Only the banana plantations supplying the lucrative
export markets can afford the expensive pesticides and fungicides to
defend their crops. For many subsistence farmers, an attack of Black
Sigatoka means disaster, and sometimes even
starvation.
"Resistant strains are essential for
small-holder farmers, who cannot afford the expensive chemicals to
begin with," says Emile Frison, director of the International
Network for the Improvement of Banana and Plantain (Inibap), the
French-based organization that is helping to run the banana genome
project. "When Black Sigatoka strikes, farmers can do little more
than watch their plants die. Increased hunger can swiftly
follow."
The sweet dessert bananas that
all Westerners know are big business, but they only account for
about 15 percent of the 95 million tons of bananas grown annually.

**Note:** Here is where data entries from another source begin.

-- pv_equiv track=rewrite | github.com/syhya/learning-notes | algorithm/paiza/s045.ある種のソート.py | dp
-- ===== SOURCE A (Python) =====
-- def dp(nums):
--     n = len(nums)
--     dp = [1]*n
--     for i in range(n):
--         for j in range(i):
--             if nums[i]-1 == nums[j]:
--                 dp[i] = max(dp[i], dp[j]+1)
--     return n-max(dp)
-- ===== SOURCE B (Python) =====
-- def dp(nums):
--     best = {}
--     longest = 0
--     for v in nums:
--         nb = max(best.get(v, 0), best.get(v - 1, 0) + 1)
--         best[v] = nb
--         if nb > longest:
--             longest = nb
--     return len(nums) - longest
-- ===== Notes on version B (the rewrite author's own statement) =====
-- stated objective: faster
-- what changed: Replaced the O(n^2) nested index loops over a dp array by a single left-to-right pass keeping a dict from value to the best chain length ending at that value, plus a running maximum.
import Mathlib
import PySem

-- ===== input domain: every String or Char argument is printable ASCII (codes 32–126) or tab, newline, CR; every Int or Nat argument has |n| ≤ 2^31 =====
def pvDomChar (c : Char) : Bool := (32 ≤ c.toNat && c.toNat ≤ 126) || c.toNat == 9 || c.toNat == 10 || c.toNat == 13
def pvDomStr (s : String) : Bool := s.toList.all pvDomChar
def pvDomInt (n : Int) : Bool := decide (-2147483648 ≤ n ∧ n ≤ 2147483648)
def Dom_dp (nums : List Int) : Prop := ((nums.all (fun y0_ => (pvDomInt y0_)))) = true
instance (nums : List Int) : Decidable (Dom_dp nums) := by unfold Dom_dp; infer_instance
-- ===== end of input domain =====

-- B replaces A's O(n^2) nested index loops by a single pass with a dict mapping value -> best
-- chain length so far (objective: faster, asymptotic O(n^2) -> O(n)).


-- ===== PORT A =====
-- inner loop: 'for j in range(i): if nums[i]-1 == nums[j]: dp[i] = max(dp[i], dp[j]+1)'
def dpInner (nums : List Int) (arr : List Int) (i : Nat) : List Int :=
  (List.range i).foldl
    (fun a j =>
      if (nums.getD i 0 - 1) == nums.getD j 0 then
        a.set i (max (a.getD i 0) (a.getD j 0 + 1))
      else a)
    arr

def dp (nums : List Int) : Int :=
  let n := nums.length
  let arr := (List.range n).foldl (fun a i => dpInner nums a i) (List.replicate n (1 : Int))
  (n : Int) - ((PySem.List.max? arr (fun x => x)).getD 0)

-- ===== PORT B =====
def dp_alt (nums : List Int) : Int :=
  let st := nums.foldl
    (fun (st : PySem.Dict Int Int × Int) v =>
      let nb := max (st.1.getD v 0) (st.1.getD (v - 1) 0 + 1)
      (st.1.insert v nb, if nb > st.2 then nb else st.2))
    (PySem.Dict.empty, 0)
  (nums.length : Int) - st.2

-- ===== PRECONDITION & SPEC =====
-- Pre_ excludes only the empty list, on which A's 'max(dp)' raises ValueError.
def Pre_dp (nums : List Int) : Prop := nums ≠ []
instance (nums : List Int) : Decidable (Pre_dp nums) := by unfold Pre_dp; infer_instance
def pvWitness_dp : List Int := [3, 1, 4, 2, 3]

def Spec_dp (nums : List Int) (out : Int) : Prop := out = dp_alt nums
instance (nums : List Int) (out : Int) : Decidable (Spec_dp nums out) := by unfold Spec_dp; infer_instance

-- ===== CLAIM (what is proved, stated in full; the proofs are below) =====
def Claim_equal_dp : Prop := ∀ (nums : List Int), Dom_dp nums → Pre_dp nums → Spec_dp nums (dp nums)

-- ===== LEMMAS AND PROOFS =====

-- Common specification: process values left to right; f maps a value to the best chain
-- length ending at that value among the processed prefix (0 if absent); sStep yields the
-- updated f and the chain length of the newly processed element.
def sStep (f : Int → Int) (v : Int) : (Int → Int) × Int :=
  let a := f (v - 1) + 1
  ((fun w => if w = v then max (f v) a else f w), a)

def sList (f : Int → Int) : List Int → List Int
  | [] => []
  | v :: r => (sStep f v).2 :: sList (sStep f v).1 r

def sF (f : Int → Int) : List Int → Int → Int
  | [] => f
  | v :: r => sF (sStep f v).1 r

theorem sList_length (f : Int → Int) (l : List Int) : (sList f l).length = l.length := by
  induction l generalizing f with
  | nil => rfl
  | cons v r ih => simp [sList, ih]

theorem sList_append (f : Int → Int) (l1 l2 : List Int) :
    sList f (l1 ++ l2) = sList f l1 ++ sList (sF f l1) l2 := by
  induction l1 generalizing f with
  | nil => rfl
  | cons v r ih => simp [sList, sF, ih]

theorem sF_mono (f : Int → Int) (l : List Int) (w : Int) : f w ≤ sF f l w := by
  induction l generalizing f with
  | nil => simp [sF]
  | cons v r ih =>
    refine le_trans ?_ (ih (sStep f v).1)
    simp only [sStep]
    split <;> simp_all

theorem sF_nonneg (f : Int → Int) (l : List Int) (w : Int) (h : ∀ u, 0 ≤ f u) :
    0 ≤ sF f l w := le_trans (h w) (sF_mono f l w)

theorem sList_pos (f : Int → Int) (l : List Int) (h : ∀ u, 0 ≤ f u) :
    ∀ x ∈ sList f l, 1 ≤ x := by
  induction l generalizing f with
  | nil => simp [sList]
  | cons v r ih =>
    intro x hx
    simp only [sList, List.mem_cons] at hx
    rcases hx with rfl | hx
    · simp only [sStep]; have := h (v - 1); omega
    · refine ih (sStep f v).1 ?_ x hx
      intro u; simp only [sStep]
      split <;> [skip; exact h u]
      have := h v; simp; omega

-- ===== B side =====

theorem B_loop (l : List Int) (d : PySem.Dict Int Int) (f : Int → Int) (m : Int)
    (hd : ∀ w, d.getD w 0 = f w) (hm : ∀ w, f w ≤ m) :
    (l.foldl
      (fun (st : PySem.Dict Int Int × Int) v =>
        let nb := max (st.1.getD v 0) (st.1.getD (v - 1) 0 + 1)
        (st.1.insert v nb, if nb > st.2 then nb else st.2)) (d, m)).2
    = (sList f l).foldl max m := by
  induction l generalizing d f m with
  | nil => rfl
  | cons v r ih =>
    have step1 : ((v :: r).foldl
        (fun (st : PySem.Dict Int Int × Int) v =>
          let nb := max (st.1.getD v 0) (st.1.getD (v - 1) 0 + 1)
          (st.1.insert v nb, if nb > st.2 then nb else st.2)) (d, m))
      = (r.foldl
        (fun (st : PySem.Dict Int Int × Int) v =>
          let nb := max (st.1.getD v 0) (st.1.getD (v - 1) 0 + 1)
          (st.1.insert v nb, if nb > st.2 then nb else st.2))
        (d.insert v (max (d.getD v 0) (d.getD (v - 1) 0 + 1)),
         if max (d.getD v 0) (d.getD (v - 1) 0 + 1) > m
         then max (d.getD v 0) (d.getD (v - 1) 0 + 1) else m)) := rfl
    rw [step1]
    have hnb : max (d.getD v 0) (d.getD (v - 1) 0 + 1) = max (f v) (f (v - 1) + 1) := by
      rw [hd, hd]
    have ha : (sStep f v).2 = f (v - 1) + 1 := rfl
    rw [ih _ (sStep f v).1 _ ?_ ?_]
    · have hm' : (if max (d.getD v 0) (d.getD (v - 1) 0 + 1) > m
          then max (d.getD v 0) (d.getD (v - 1) 0 + 1) else m) = max m (sStep f v).2 := by
        rw [hnb, ha]; have := hm v; split <;> omega
      rw [hm']
      simp [sList]
    · intro w
      rw [PySem.Dict.getD_insert, hnb]
      simp only [sStep]
      split <;> [rfl; exact hd w]
    · intro w
      simp only [sStep]
      have := hm w; have := hm v
      split <;> (rw [hnb]; split <;> omega)

-- ===== A side =====

def foldC (t : Int) : List (Int × Int) → Int → Int
  | [], c => c
  | p :: r, c => foldC t r (if t == p.1 then max c (p.2 + 1) else c)

theorem foldC_spec (l : List Int) (f : Int → Int) (t c : Int) (hc : f t + 1 ≤ c) :
    foldC t (l.zip (sList f l)) c = max c (sF f l t + 1) := by
  induction l generalizing f c with
  | nil => simp [foldC, sF]; omega
  | cons v r ih =>
    simp only [sList, List.zip_cons_cons, foldC, sF]
    have ha : (sStep f v).2 = f (v - 1) + 1 := rfl
    by_cases htv : t = v
    · subst htv
      rw [if_pos (by simp)]
      have h1 : (sStep f t).1 t = max (f t) (f (t - 1) + 1) := by
        simp [sStep]
      rw [ih (sStep f t).1 _ (by rw [h1, ha]; omega)]
      have hX : (sStep f t).1 t ≤ sF (sStep f t).1 r t := sF_mono _ _ _
      rw [ha]
      omega
    · rw [if_neg (by simp [htv])]
      rw [ih (sStep f v).1 _ ?_]
      have h1 : (sStep f v).1 t = f t := by simp only [sStep]; rw [if_neg htv]
      rw [h1]; exact hc

theorem range_fold_zip (xs ys : List Int) (t c : Int) (h : xs.length = ys.length) :
    (List.range xs.length).foldl
      (fun c j => if t == xs.getD j 0 then max c (ys.getD j 0 + 1) else c) c
    = foldC t (xs.zip ys) c := by
  induction xs generalizing ys c with
  | nil => simp [foldC]
  | cons x xs' ih =>
    cases ys with
    | nil => simp at h
    | cons y ys' =>
      simp only [List.length_cons] at h ⊢
      rw [List.range_succ_eq_map, List.foldl_cons, List.foldl_map]
      simp only [List.getD_cons_zero, List.getD_cons_succ, List.zip_cons_cons, foldC]
      exact ih ys' _ (by omega)

theorem set_fold (P : Nat → Bool) (js : List Nat) (arr : List Int) (c : Int) (i : Nat)
    (hi : i < arr.length) (hj : ∀ j ∈ js, j ≠ i) :
    js.foldl
      (fun a j => if P j then a.set i (max (a.getD i 0) (a.getD j 0 + 1)) else a)
      (arr.set i c)
    = arr.set i (js.foldl (fun c j => if P j then max c (arr.getD j 0 + 1) else c) c) := by
  induction js generalizing c with
  | nil => rfl
  | cons j js' ih =>
    simp only [List.foldl_cons]
    have hji : j ≠ i := hj j (List.mem_cons_self ..)
    by_cases hp : P j
    · rw [if_pos hp, if_pos hp]
      have h1 : (arr.set i c).getD i 0 = c := by
        simp [List.getD, hi]
      have h2 : (arr.set i c).getD j 0 = arr.getD j 0 := by
        simp [List.getD, List.getElem?_set_ne (by omega : i ≠ j)]
      rw [h1, h2, List.set_set]
      exact ih _ (fun j hm => hj j (List.mem_cons_of_mem _ hm))
    · rw [if_neg hp, if_neg hp]
      exact ih _ (fun j hm => hj j (List.mem_cons_of_mem _ hm))

theorem A_outer (nums : List Int) (k : Nat) (hk : k ≤ nums.length) :
    (List.range k).foldl (fun a i => dpInner nums a i) (List.replicate nums.length (1 : Int))
    = sList (fun _ => 0) (nums.take k) ++ List.replicate (nums.length - k) (1 : Int) := by
  induction k with
  | zero => simp [sList]
  | succ k ih =>
    have hk' : k < nums.length := by omega
    rw [List.range_succ, List.foldl_append, ih (le_of_lt hk')]
    simp only [List.foldl_cons, List.foldl_nil]
    set pre := sList (fun _ => 0) (nums.take k) with hpre
    have hlpre : pre.length = k := by
      rw [hpre, sList_length]; simp [le_of_lt hk']
    have hrep : List.replicate (nums.length - k) (1 : Int)
        = 1 :: List.replicate (nums.length - (k + 1)) 1 := by
      rw [show nums.length - k = (nums.length - (k + 1)) + 1 by omega, List.replicate_succ]
    rw [hrep]
    set rest := List.replicate (nums.length - (k + 1)) (1 : Int) with hrest
    have hsetk : ∀ y : Int, (pre ++ 0 :: rest).set k y = pre ++ y :: rest := by
      intro y; rw [List.set_append]; simp [hlpre]
    have hset : pre ++ 1 :: rest = (pre ++ 0 :: rest).set k 1 := (hsetk 1).symm
    rw [hset]
    unfold dpInner
    rw [set_fold (fun j => (nums.getD k 0 - 1) == nums.getD j 0) (List.range k)
        (pre ++ 0 :: rest) 1 k
        (by simp [hlpre]) (fun j hj => by simp at hj; omega)]
    have hxsl : (nums.take k).length = k := by simp [le_of_lt hk']
    have hcongr : (List.range k).foldl
        (fun c j => if (nums.getD k 0 - 1) == nums.getD j 0
          then max c ((pre ++ 0 :: rest).getD j 0 + 1) else c) 1
      = (List.range (nums.take k).length).foldl
        (fun c j => if (nums.getD k 0 - 1) == (nums.take k).getD j 0
          then max c (pre.getD j 0 + 1) else c) 1 := by
      rw [hxsl]
      refine PySem.List.foldl_congr_mem _ _ _ _ (fun c j hj => ?_)
      have hjk : j < k := List.mem_range.mp hj
      have e1 : (nums.take k).getD j 0 = nums.getD j 0 := by
        simp [List.getD, hjk]
      have e2 : (pre ++ 0 :: rest).getD j 0 = pre.getD j 0 := by
        simp [List.getD, List.getElem?_append_left (by omega : j < pre.length)]
      rw [e1, e2]
    rw [hcongr, range_fold_zip _ _ _ _ (by rw [hxsl, hlpre]),
        foldC_spec _ _ _ _ (by simp)]
    have hXnn : 0 ≤ sF (fun _ => 0) (nums.take k) (nums.getD k 0 - 1) :=
      sF_nonneg _ _ _ (fun _ => le_refl 0)
    rw [show max 1 (sF (fun _ => 0) (nums.take k) (nums.getD k 0 - 1) + 1)
        = sF (fun _ => 0) (nums.take k) (nums.getD k 0 - 1) + 1 by omega]
    rw [hsetk]
    have htake : nums.take (k + 1) = nums.take k ++ [nums.getD k 0] := by
      rw [List.take_add_one]
      congr 1
      rw [List.getElem?_eq_getElem hk']
      simp [List.getD, List.getElem?_eq_getElem hk']
    rw [htake, sList_append]
    all_goals simp [sList, sStep, hpre]

theorem main_eq (nums : List Int) (h : nums ≠ []) : dp nums = dp_alt nums := by
  cases nums with
  | nil => exact absurd rfl h
  | cons x xs =>
    simp only [dp, dp_alt]
    rw [A_outer (x :: xs) (x :: xs).length (le_refl _), List.take_length]
    simp only [Nat.sub_self, List.replicate_zero, List.append_nil]
    rw [B_loop (x :: xs) PySem.Dict.empty (fun _ => 0) 0
        (fun w => PySem.Dict.getD_empty ..) (fun w => le_refl 0)]
    obtain ⟨a, tl, hsl⟩ : ∃ a tl, sList (fun _ => (0 : Int)) (x :: xs) = a :: tl :=
      ⟨_, _, rfl⟩
    rw [hsl, PySem.List.max?_id_cons]
    have ha : 1 ≤ a := sList_pos _ _ (fun _ => le_refl 0) a (hsl ▸ List.mem_cons_self ..)
    rw [List.foldl_cons, show max (0 : Int) a = a by omega]
    rfl

-- ===== VERDICT (by name: the statement is the Claim_ definition above) =====
theorem dp_spec : Claim_equal_dp := by
  intro nums _ hpre
  unfold Spec_dp
  exact main_eq nums hpre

The vast bulk of the banana family is made up of the starchy cooking
bananas and plantains grown as a staple.
But all the minor varieties of cultivated banana are
essentially sterile, genetically uniform clones. The banana
varieties that do exist have come about not through the normal
process of genetic shuffling that occurs during sexual reproduction,
but by mutations within a clone that are vegetatively propagated by
taking cuttings or "suckers" growing from the base of the
plant.
How the banana has got away without sex for so
many thousands of years owes much to the hand of man. Although wild
bananas do pollinate their flowers—having the botanical equivalent
of sex—their fruit is packed full of peppercorn-hard seeds, making
them inedible. The soft, yellow flesh of the edible varieties is
the result of a mutation many thousands of years ago that rendered
the fruits of these plants sterile. Being sterile, of course, is a
major handicap in the wild—which is why the banana would not be
where it is today without being propagated and carried there by
humans.
There is, in fact, nothing very natural about the
banana, which would have remained an obscure plant confined to
somewhere in India or Malaysia had it not been for the Stone Age
farmer who took a fancy to the fruit of its sterile mutant and
propagated the first cutting from one of the suckers.
From
Asia, prehistoric humans are thought to have taken suckers to
Africa, where it quickly spread by further vegetative
propagation.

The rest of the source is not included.